Oltre ad essere svilita dai ben noti motivi, la vittoria dell’Inter s’inserisce nel contesto delle eccezioni anche per una ragione “storica”. Come la tradizione insegna, infatti, i campionati giocati nell’anno dopo i Mondiali o dopo una vittoria della nazionale italiana, hanno visto spesso come protagoniste squadre di medio-alta classifica, facendo sorgere il dibattito sullo stress provocato da queste grandi competizioni ai calciatori delle big che in queste occasioni hanno più volte arrancato. Ma veniamo ai fatti:
Campionato 1968-69, l’Italia ha appena vinto il suo primo Europeo e nella stagione successiva a trionfare è la Fiorentina, al suo secondo scudetto della storia dopo 13 anni di attesa. Secondo arriva al Cagliari, fino ad allora mai così in alto nella sua storia.
Campionato 1970-71, l’Italia è reduce dal secondo posto dei Mondiali in Messico. Lo scudetto viene vinto dall’Inter che per ripetersi dovrà attendere altri 9 anni
Campionato 1978-79, l’Italia gioca un gran Mondiale in terra argentina, lo scudetto è vinto dal Milan. Fin qui nulla di strano. Ma sapete chi arriva secondo? Il Perugia, e senza perdere neanche una partita. Quantomeno curioso.
Campionato 1982-83: l’Italia vince in Spagna il suo terzo Mondiale con una fantastica cavalcata. Il campionato è vinto dalla Roma, che per la seconda volta nella storia, dopo un’attesa lunga 41 anni si cuce il triangolino tricolore sul petto.
Campionato 1984-85: è l’anno degli Europei, l’Italia non li gioca perché non si qualifica. A trionfare è il Verona, al suo unico acuto della storia.
Campionato 1986-87: l’Italia esce agli Ottavi con la Francia nel secondo Mondiale Messicano. Lo scudetto è vinto dal Napoli, è il suo primo trionfo.
Campionato 1988-89: l’Italia esce in Semifinale con la Russia nell’Europeo in Germania. Chi vince in Italia? L’Inter, dopo altri 9 anni di attesa.
Campionato 1990-91: è l’anno delle notti magiche e dell’Italia di Schillaci che regala sogni ad un’intera nazione. Nella stagione successiva trionfa addirittura la Sampdoria, mai prima nella sua storia.
Campionato 1994-95: l’Italia è reduce dalla beffa ai rigori di Pasadena. Il tricolore va alla Juve dopo 9 lunghi anni, una delle attese più lunghe della sua storia. E’la prima Juve di Lippi e Del Piero. E Moggi.
Campionato 2006-07: l’Italia vince la sua quarta stella in Germania. Dopo 18 anni lo scudetto è vinto dall’Inter.
Come avete notato l’Inter, che negli ultimi 40 anni ha vinto 4 scudetti, ben 3 li ha conquistati in queste condizioni quantomeno anomale. Dunque, Mancini può tranquillamente togliersi gli assorbenti perché un ciclo non l’ha ancora mai avuto. Almeno fino all’anno prossimo.

Stile Nerazzurro

L’Inter è Campione d’Italia. La Beneamata torna a vincere uno scudetto sul campo dopo 18 anni e scatena il tripudio della Milano Nerazzurra. A questo punto è doveroso fare alcune considerazioni, specie sulle esternazioni, perlomeno discutibili, di alcuni protagonisti del trionfo interista.

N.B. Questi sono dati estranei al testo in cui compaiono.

-- pv_equiv track=rewrite | github.com/warrenregister/GEMSEC_DNA_Seq | EntropyPlotter.py | name_wash_combs
-- ===== SOURCE A (Python) =====
-- def name_wash_combs( wash_combs:list):
--     '''
--     Returns a list of representative names for a list of the different
--     filtered combinations of washes for a set's washes.
--
--     wash_combs: list of filtered combinations of a set's washes
--     '''
--     curname = 'w'
--     names = []
--     for washnum, wash in enumerate(wash_combs):
--         if washnum < len(wash_combs) - 1:
--             curname += str(washnum)
--         else:
--             curname += 'e'
--         names.append(curname)
--
--     return names
-- ===== SOURCE B (Python) =====
-- def name_wash_combs(wash_combs: list):
--     '''
--     Returns a list of representative names for a list of the different
--     filtered combinations of washes for a set's washes.
--     '''
--     n = len(wash_combs)
--     if n == 0:
--         return []
--     body = [str(j) for j in range(n - 1)]
--     names = ['w' + ''.join(body[:k + 1]) for k in range(n - 1)]
--     names.append('w' + ''.join(body) + 'e')
--     return names
-- ===== Notes on version B (the rewrite author's own statement) =====
-- stated objective: alternative
-- what changed: Replaces the stateful loop that mutates a growing prefix string with direct per-index construction: each name is built independently as 'w' plus a slice of the precomputed digit-string list, with the final 'e'-suffixed name produced separately.
import Mathlib
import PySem

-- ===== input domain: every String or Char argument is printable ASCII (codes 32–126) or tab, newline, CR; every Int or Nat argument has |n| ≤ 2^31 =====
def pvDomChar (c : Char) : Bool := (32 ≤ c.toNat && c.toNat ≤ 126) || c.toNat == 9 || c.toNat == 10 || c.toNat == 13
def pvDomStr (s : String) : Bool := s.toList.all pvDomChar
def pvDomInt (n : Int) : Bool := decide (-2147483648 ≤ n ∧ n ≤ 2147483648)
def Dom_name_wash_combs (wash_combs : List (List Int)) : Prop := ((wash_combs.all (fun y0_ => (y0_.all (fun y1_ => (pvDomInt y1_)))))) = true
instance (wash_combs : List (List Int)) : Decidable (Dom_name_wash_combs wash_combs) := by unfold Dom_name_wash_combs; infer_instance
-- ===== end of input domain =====

-- B replaces A's stateful loop (mutating a growing prefix string) with direct
-- per-index construction of each name from a precomputed list of digit strings (alternative decomposition).

-- ===== PORT A =====
-- A's for-loop as structural recursion over the same state (washnum, curname, names)
def nameLoopA (n : Int) : Nat → String → List String → List (List Int) → List String
  | _, _, names, [] => names
  | washnum, curname, names, _ :: rest =>
      let curname' := if (washnum : Int) < n - 1 then curname ++ PySem.Int.toStr washnum
                      else curname ++ "e"
      nameLoopA n (washnum + 1) curname' (names ++ [curname']) rest

def name_wash_combs (wash_combs : List (List Int)) : List String :=
  nameLoopA (wash_combs.length : Int) 0 "w" [] wash_combs

-- ===== PORT B =====
def name_wash_combs_alt (wash_combs : List (List Int)) : List String :=
  let n := wash_combs.length
  if n = 0 then []
  else
    let body := (List.range (n - 1)).map (fun j => PySem.Int.toStr (Int.ofNat j))
    ((List.range (n - 1)).map (fun k => "w" ++ PySem.Str.join "" (body.take (k + 1))))
      ++ ["w" ++ PySem.Str.join "" body ++ "e"]

-- ===== PRECONDITION & SPEC =====
def Spec_name_wash_combs (wash_combs : List (List Int)) (out : List String) : Prop := out = name_wash_combs_alt wash_combs
instance (wash_combs : List (List Int)) (out : List String) : Decidable (Spec_name_wash_combs wash_combs out) := by unfold Spec_name_wash_combs; infer_instance

-- ===== CLAIM (what is proved, stated in full; the proofs are below) =====
def Claim_equal_name_wash_combs : Prop := ∀ (wash_combs : List (List Int)), Dom_name_wash_combs wash_combs → Spec_name_wash_combs wash_combs (name_wash_combs wash_combs)

-- ===== LEMMAS AND PROOFS =====

-- ''.join of a snoc: concatenation at the char-list level
theorem flatten_inter_nil (xs : List (List Char)) :
    (List.intersperse ([] : List Char) xs).flatten = xs.flatten := by
  induction xs with
  | nil => rfl
  | cons a t ih => cases t with
    | nil => rfl
    | cons b t2 =>
        show (a :: ([] : List Char) :: List.intersperse [] (b :: t2)).flatten = _
        simp only [List.flatten_cons] at ih ⊢
        rw [ih]
        simp

theorem join_snoc (l : List String) (s : String) :
    PySem.Str.join "" (l ++ [s]) = PySem.Str.join "" l ++ s := by
  apply String.toList_injective
  simp [PySem.Str.join, PySem.Chars.join, List.intercalate, String.toList_ofList,
        flatten_inter_nil]

-- the cumulative prefix after k digit-appending steps of A's loop
def prefName (k : Nat) : String :=
  "w" ++ PySem.Str.join "" ((List.range k).map (fun j => PySem.Int.toStr (Int.ofNat j)))

theorem prefName_succ (k : Nat) :
    prefName (k + 1) = prefName k ++ PySem.Int.toStr (k : Int) := by
  unfold prefName
  simp only [List.range_succ, List.map_append, List.map_singleton, join_snoc,
             String.append_assoc]
  norm_cast

-- the names A's loop still produces from index i with current prefix c (fuel = items left)
def tailN (n : Int) : Nat → Nat → String → List String
  | 0, _, _ => []
  | m + 1, i, c =>
      if (i : Int) < n - 1 then
        (c ++ PySem.Int.toStr (i : Int)) :: tailN n m (i + 1) (c ++ PySem.Int.toStr (i : Int))
      else [c ++ "e"]

theorem nameLoopA_eq_tailN (n : Nat) (ws : List (List Int)) :
    ∀ (i : Nat) (c : String) (acc : List String), i + ws.length = n →
      nameLoopA (n : Int) i c acc ws = acc ++ tailN (n : Int) ws.length i c := by
  induction ws with
  | nil => intro i c acc _; simp [nameLoopA, tailN]
  | cons x rest ih =>
      intro i c acc hlen
      simp only [List.length_cons] at hlen
      simp only [nameLoopA, List.length_cons, tailN]
      by_cases h : (i : Int) < (n : Int) - 1
      · rw [if_pos h, if_pos h, ih (i+1) _ _ (by omega), List.append_assoc, List.singleton_append]
      · rw [if_neg h, if_neg h]
        have hr : rest.length = 0 := by
          have hi : (n : Int) - 1 ≤ (i : Int) := not_lt.mp h
          omega
        rw [List.length_eq_zero_iff] at hr
        subst hr
        simp [nameLoopA]

theorem tailN_eq (n : Nat) :
    ∀ (m i : Nat), 1 ≤ m → i + m = n →
      tailN (n : Int) m i (prefName i) =
        (List.range' i (m - 1)).map (fun k => prefName (k + 1)) ++ [prefName (n - 1) ++ "e"] := by
  intro m
  induction m with
  | zero => omega
  | succ m ihm =>
      intro i _ hin
      simp only [tailN, Nat.add_sub_cancel]
      by_cases h : (i : Int) < (n : Int) - 1
      · have hm1 : 1 ≤ m := by
          have : (i : Int) + 1 < n := by omega
          omega
        rw [if_pos h, ← prefName_succ, ihm (i+1) hm1 (by omega)]
        have hr : List.range' i m = i :: List.range' (i+1) (m-1) := by
          rw [show m = (m-1)+1 by omega, List.range'_succ]
          simp
        rw [hr, List.map_cons, List.cons_append]
      · rw [if_neg h]
        have hi : i = n - 1 := by
          have := not_lt.mp h
          omega
        have hm0 : m = 0 := by omega
        subst hm0
        simp [hi]

theorem main_eq (ws : List (List Int)) : name_wash_combs ws = name_wash_combs_alt ws := by
  unfold name_wash_combs name_wash_combs_alt
  by_cases h0 : ws.length = 0
  · rw [List.length_eq_zero_iff] at h0
    subst h0
    simp [nameLoopA]
  · simp only [if_neg h0]
    rw [nameLoopA_eq_tailN ws.length ws 0 "w" [] (by omega), List.nil_append,
        show ("w" : String) = prefName 0 by decide,
        tailN_eq ws.length ws.length 0 (by omega) (by omega)]
    congr 1
    · rw [← List.range_eq_range']
      apply List.map_congr_left
      intro k hk
      have hk' : k < ws.length - 1 := List.mem_range.mp hk
      unfold prefName
      congr 1
      rw [← List.map_take, List.take_range, Nat.min_eq_left (by omega)]

-- ===== VERDICT (by name: the statement is the Claim_ definition above) =====
theorem name_wash_combs_spec : Claim_equal_name_wash_combs := by
  intro ws _
  unfold Spec_name_wash_combs
  exact main_eq ws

Mancini: “ Non posso non pensare subito a Giacinto Facchetti, che è sempre stato e rimarrà sempre accanto a noi, immagine di serietà, di pulizia, di serenità… Considero un titolo vero anche quello della stagione scorsa, sebbene non sia arrivato dal campo: in tutte le discipline chi bara viene retrocesso e avanza chi sta alle spalle e ha giocato in modo pulito. L’Inter negli ultimi anni ha ricominciato a vincere a livello nazionale”

Moratti: “Quello dello scorso anno è stato uno scudetto pulito, conquistato senza rubare nulla! Nel campionato passato rubavano gli altri, ecco perché dico che lo scudetto dell’anno scorso è stato uno dei più belli dell’Inter, è stato vinto contro il malaffare e non è stato rubato!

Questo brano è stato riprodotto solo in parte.